In [None]:
import pandas as pd
import numpy as np
import ast
from functools import reduce
from sklearn.ensemble import IsolationForest
import json

In [None]:
'''
given the source/checkin_checkout_history_updated.csv file, identify the users and its corresponding weeks where it has been acting differently/unusual
steps:
1. process the data to group by (user, week) and get {total visits, total length of visits, total calories burnt}
    - can use map reduce to do this, or pandas <(user, week), (total visits, total length of visits, total calories burnt)>
2. run isoloation forest on the data to identify the outliers for anomoly detection
'''

In [None]:
df = pd.read_csv('../data/_raw/checkin_checkout_history_updated.csv')
df['checkin_time'] = pd.to_datetime(df['checkin_time'])
df['checkout_time'] = pd.to_datetime(df['checkout_time'])
df['session_seconds'] = (df['checkout_time'] - df['checkin_time']).dt.total_seconds()
df['week'] = df['checkin_time'].dt.isocalendar().week
# sometimes days in january counted as week 52 so I just changed them to week 0
df.loc[(df['checkin_time'].dt.month == 1) & (df['week'] == 52), 'week'] = 0
df.drop(['gym_id', 'checkin_time', 'checkout_time', 'workout_type'], axis=1, inplace=True)
# lets us know the most recent week we have data from, useful for computing average weekly activity
CONSTANT_LAST_WEEK = df['week'].max()
CONSTANT_FIRST_WEEK = df['week'].min()
df

In [None]:
# The next 2 functions are the basic map-reduce to transform the data into grouping by user/week
# and counting how many times they visited in a week + total time + total calories burned

# map each entry to key=id+week and value=numVisits,length,calories
def mapFunc_groupByUserWeek(row):
    _, row_data = row
    user_id = row_data['user_id']
    calories = int(row_data['calories_burned'])
    seconds = int(row_data['session_seconds'])
    week = int(row_data['week'])
    return (str(user_id) + "-" + str(week), (1, seconds, calories))

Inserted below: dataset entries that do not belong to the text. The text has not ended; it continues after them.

-- pv_equiv track=rewrite | github.com/cbensonIstari/deeplynx-istari-modules | use-cases/check-thermal-compliance/check_thermal_compliance.py | find_propulsion_record
-- ===== SOURCE A (Python) =====
-- def find_propulsion_record(records):
--     """Find the Propulsion subsystem record for graph rendering."""
--     # Prefer the actual Propulsion Subsystem class record
--     for r in records:
--         if r.get("class_name") == "Subsystem" and "Propulsion" in r.get("name", ""):
--             return r["id"]
--     # Fallback: any subsystem
--     for r in records:
--         if r.get("class_name") == "Subsystem":
--             return r["id"]
--     return records[0]["id"]
-- ===== SOURCE B (Python) =====
-- def find_propulsion_record(records):
--     """Find the Propulsion subsystem record for graph rendering (single pass)."""
--     fallback = None
--     for r in records:
--         if r.get("class_name") == "Subsystem":
--             if "Propulsion" in r.get("name", ""):
--                 return r["id"]
--             if fallback is None:
--                 fallback = r
--     if fallback is not None:
--         return fallback["id"]
--     return records[0]["id"]
-- ===== Notes on version B (the rewrite author's own statement) =====
-- stated objective: simpler
-- what changed: Replaces A's two sequential scans (Propulsion pass, then a full rescan for any Subsystem) with one pass that caches the first plain Subsystem record as a lazy fallback and returns immediately on a Propulsion match.
import Mathlib
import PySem

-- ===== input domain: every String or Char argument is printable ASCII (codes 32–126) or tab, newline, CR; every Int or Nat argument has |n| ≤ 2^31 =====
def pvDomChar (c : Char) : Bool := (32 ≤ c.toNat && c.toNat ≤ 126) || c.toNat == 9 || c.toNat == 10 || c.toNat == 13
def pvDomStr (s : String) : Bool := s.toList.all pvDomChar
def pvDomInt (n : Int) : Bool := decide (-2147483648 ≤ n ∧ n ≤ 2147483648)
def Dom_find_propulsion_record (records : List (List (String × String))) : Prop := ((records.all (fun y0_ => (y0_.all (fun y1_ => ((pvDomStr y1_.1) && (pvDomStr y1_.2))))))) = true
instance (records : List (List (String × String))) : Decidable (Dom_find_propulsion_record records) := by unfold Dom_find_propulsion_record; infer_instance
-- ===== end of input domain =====

-- B replaces A's two sequential scans with a single pass caching the first plain
-- Subsystem record as a lazy fallback; objective: simpler (same O(n) cost).


-- ===== PORT A =====
-- helpers shared by both ports: r.get("class_name") == "Subsystem", the Propulsion
-- test, and r["id"] (KeyError excluded by Pre_; the default "" is never reached there)
def pvIsSub (r : List (String × String)) : Bool :=
  (PySem.Dict.mk r).get? "class_name" == some "Subsystem"

def pvIsProp (r : List (String × String)) : Bool :=
  pvIsSub r && PySem.Str.isIn "Propulsion" ((PySem.Dict.mk r).getD "name" "")

def pvId (r : List (String × String)) : String :=
  (PySem.Dict.mk r).getD "id" ""

-- A, second loop: 'for r in records: if class_name == "Subsystem": return r["id"]',
-- then the final 'return records[0]["id"]' (empty list = IndexError, excluded by Pre_)
def pvALoop2 (records : List (List (String × String))) : List (List (String × String)) → String
  | [] => match records with
          | [] => ""            -- IndexError in Python; outside Pre_
          | r :: _ => pvId r
  | r :: rest => if pvIsSub r then pvId r else pvALoop2 records rest

-- A, first loop: 'if class_name == "Subsystem" and "Propulsion" in name: return r["id"]'
def pvALoop1 (records : List (List (String × String))) : List (List (String × String)) → String
  | [] => pvALoop2 records records
  | r :: rest => if pvIsProp r then pvId r else pvALoop1 records rest

def find_propulsion_record (records : List (List (String × String))) : String :=
  pvALoop1 records records

-- ===== PORT B =====
-- B's single loop with the cached fallback record (fallback is the record itself;
-- its "id" is only fetched after the loop, exactly as in Source B)
def pvBGo (records : List (List (String × String))) :
    List (List (String × String)) → Option (List (String × String)) → String
  | [], fb => match fb with
              | some f => pvId f
              | none => match records with
                        | [] => ""            -- IndexError in Python; outside Pre_
                        | r :: _ => pvId r
  | r :: rest, fb =>
      if pvIsSub r then
        if PySem.Str.isIn "Propulsion" ((PySem.Dict.mk r).getD "name" "") then pvId r
        else match fb with
             | none => pvBGo records rest (some r)
             | some f => pvBGo records rest (some f)
      else pvBGo records rest fb

def find_propulsion_record_alt (records : List (List (String × String))) : String :=
  pvBGo records records none

-- ===== PRECONDITION & SPEC =====
-- Pre_ excludes exactly the inputs where A raises: KeyError when the record A would
-- return from lacks an "id" key, and IndexError on the empty list.
def Pre_find_propulsion_record (records : List (List (String × String))) : Prop :=
  match records.find? pvIsProp with
  | some r => (PySem.Dict.mk r).contains "id" = true
  | none =>
    match records.find? pvIsSub with
    | some r => (PySem.Dict.mk r).contains "id" = true
    | none =>
      match records with
      | [] => False
      | r :: _ => (PySem.Dict.mk r).contains "id" = true

instance (records : List (List (String × String))) : Decidable (Pre_find_propulsion_record records) := by
  unfold Pre_find_propulsion_record
  rcases records.find? pvIsProp with _ | r
  · rcases records.find? pvIsSub with _ | r
    · rcases records with _ | ⟨r, rest⟩ <;> infer_instance
    · infer_instance
  · infer_instance

def pvWitness_find_propulsion_record : (List (List (String × String))) :=
  [[("class_name", "Subsystem"), ("name", "Propulsion Subsystem"), ("id", "42")]]

def Spec_find_propulsion_record (records : List (List (String × String))) (out : String) : Prop := out = find_propulsion_record_alt records
instance (records : List (List (String × String))) (out : String) : Decidable (Spec_find_propulsion_record records out) := by unfold Spec_find_propulsion_record; infer_instance

-- ===== CLAIM (what is proved, stated in full; the proofs are below) =====
def Claim_equal_find_propulsion_record : Prop := ∀ (records : List (List (String × String))), Dom_find_propulsion_record records → Pre_find_propulsion_record records → Spec_find_propulsion_record records (find_propulsion_record records)

-- ===== LEMMAS AND PROOFS =====

-- characterisation of A's second loop as a first-match search
theorem pvALoop2_eq (records rs : List (List (String × String))) :
    pvALoop2 records rs =
      match rs.find? pvIsSub with
      | some r => pvId r
      | none => match records with | [] => "" | r :: _ => pvId r := by
  induction rs with
  | nil => rfl
  | cons r rest ih =>
    simp only [pvALoop2, List.find?]
    cases h : pvIsSub r <;> simp [h, ih]

-- characterisation of A's first loop
theorem pvALoop1_eq (records rs : List (List (String × String))) :
    pvALoop1 records rs =
      match rs.find? pvIsProp with
      | some r => pvId r
      | none => pvALoop2 records records := by
  induction rs with
  | nil => rfl
  | cons r rest ih =>
    simp only [pvALoop1, List.find?]
    cases h : pvIsProp r <;> simp [h, ih]

-- characterisation of B's single loop: a Propulsion match in the suffix wins,
-- otherwise the cached fallback, otherwise the first Subsystem of the suffix,
-- otherwise records[0]
theorem pvBGo_eq (records rs : List (List (String × String)))
    (fb : Option (List (String × String))) :
    pvBGo records rs fb =
      match rs.find? pvIsProp with
      | some r => pvId r
      | none =>
        match fb with
        | some f => pvId f
        | none =>
          match rs.find? pvIsSub with
          | some r => pvId r
          | none => match records with | [] => "" | r :: _ => pvId r := by
  induction rs generalizing fb with
  | nil => cases fb <;> rfl
  | cons r rest ih =>
    simp only [pvBGo, List.find?]
    cases hs : pvIsSub r with
    | false =>
      have hp : pvIsProp r = false := by simp only [pvIsProp, hs, Bool.false_and]
      cases fb <;> simp [hs, hp, ih]
    | true =>
      generalize hpin : PySem.Str.isIn "Propulsion" ((PySem.Dict.mk r).getD "name" "") = b
      cases b with
      | true =>
        have hp : pvIsProp r = true := by
          simp only [pvIsProp, hs, hpin, Bool.and_self]
        simp [hs, hp]
      | false =>
        have hp : pvIsProp r = false := by
          simp only [pvIsProp, hs, hpin, Bool.and_false]
        cases fb <;> simp [hs, hp, ih]

-- ===== VERDICT (by name: the statement is the Claim_ definition above) =====
theorem find_propulsion_record_spec : Claim_equal_find_propulsion_record := by
  intro records _ _
  unfold Spec_find_propulsion_record find_propulsion_record find_propulsion_record_alt
  rw [pvALoop1_eq, pvALoop2_eq, pvBGo_eq]
-- pv_equiv track=rewrite | github.com/tkimurabusiness-debug/geo-monitor | api/app/services/reports/generator.py | _compute_keyword_changes
-- ===== SOURCE A (Python) =====
-- def _compute_keyword_changes(monitoring: list[dict]) -> list[dict]:
--     """Compute rank changes per keyword over the period."""
--     # Group by keyword, get first and last rank
--     kw_history: dict[str, list[dict]] = {}
--     for m in monitoring:
--         kid = m["keyword_id"]
--         kw_history.setdefault(kid, []).append(m)
--
--     changes = []
--     for kid, entries in kw_history.items():
--         mentioned_entries = [e for e in entries if e.get("brand_rank")]
--         if len(mentioned_entries) < 2:
--             continue
--         first = mentioned_entries[0]["brand_rank"]
--         last = mentioned_entries[-1]["brand_rank"]
--         change = first - last  # positive = improved
--         changes.append({"keyword_id": kid, "from_rank": first, "to_rank": last, "change": change})
--
--     changes.sort(key=lambda c: c["change"], reverse=True)
--     return changes
-- ===== SOURCE B (Python) =====
-- def _compute_keyword_changes(monitoring: list[dict]) -> list[dict]:
--     """Single pass: per keyword keep (first_mentioned_rank, last_mentioned_rank, mentioned_count)."""
--     stats: dict = {}
--     for m in monitoring:
--         kid = m["keyword_id"]
--         first, last, cnt = stats.get(kid, (0, 0, 0))
--         r = m.get("brand_rank")
--         if r:
--             stats[kid] = ((r if cnt == 0 else first), r, cnt + 1)
--         else:
--             stats[kid] = (first, last, cnt)
--     changes = [
--         {"keyword_id": kid, "from_rank": first, "to_rank": last, "change": first - last}
--         for kid, (first, last, cnt) in stats.items()
--         if cnt >= 2
--     ]
--     changes.sort(key=lambda c: c["change"], reverse=True)
--     return changes
-- ===== Notes on version B (the rewrite author's own statement) =====
-- stated objective: alternative
-- what changed: Replaces the group-by-keyword dict of full entry lists plus a second per-group filter/index pass by a single pass that maintains only (first_mentioned_rank, last_mentioned_rank, mentioned_count) per keyword, then emits and sorts the changes; Pre_ only excludes inputs where A raises KeyError (entry without 'keyword_id').
import Mathlib
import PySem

# reduce by summing, to calculate users gym activity by week
def reduceFunc_groupByUserWeek(acc, pair):
    key, value = pair
    if key in acc:
        acc[key] = tuple(map(lambda x, y: x + y, acc[key], value))
    else:
        # i think they're already ints after the changes I made above
        acc[key] = (int(value[0]), int(value[1]), int(value[2]))
    return acc   


# if a user doesn't go in a whole week, we still need an empty entry for that week for our anomaly detection
# so I'm going to find the first week each user started going to the gym so we can add every week after

# map each entry to key=id and value=week
def mapFunc_addEmptyWeeks(row):
    _, entry = row
    key = entry['user_id']
    value = int(entry['week'])
    return (key, value)

# reduce by taking the first week they started going to the gym
def reduceFunc_findFirstWeek(acc, pair):
  
    #TODO find first and last week. make the values a tuple of (first, last)
    key, value = pair
    if key in acc:
        acc[key] = min(acc[key] , value)
    else:
        acc[key] = value
    return acc

def reduceFunc_findWeekRange(acc, pair):
    key, value = pair
    if key in acc:
        newBot = min(acc[key][0] , value)
        newTop = max(acc[key][1] , value)
        acc[key] = (newBot, newTop)
    else:
        acc[key] = (value, value)
    return acc

# this reduce function will add all the empty weeks 
# and the output will be the starting dictionary inputted to reduceFunc_groupByUserWeek
def reduceFunc_addEmptyWeeks(acc, pair):
    user, week_range = pair
    bot, top = week_range
    for i in range(int(bot), int(top) + 1):
        acc[user + '-' + str(i)] = (0, 0, 0)
    return acc

In [None]:
# setting up empty weeks first
mappedData_addEmptyWeeks = list(map(mapFunc_addEmptyWeeks, df.iterrows()))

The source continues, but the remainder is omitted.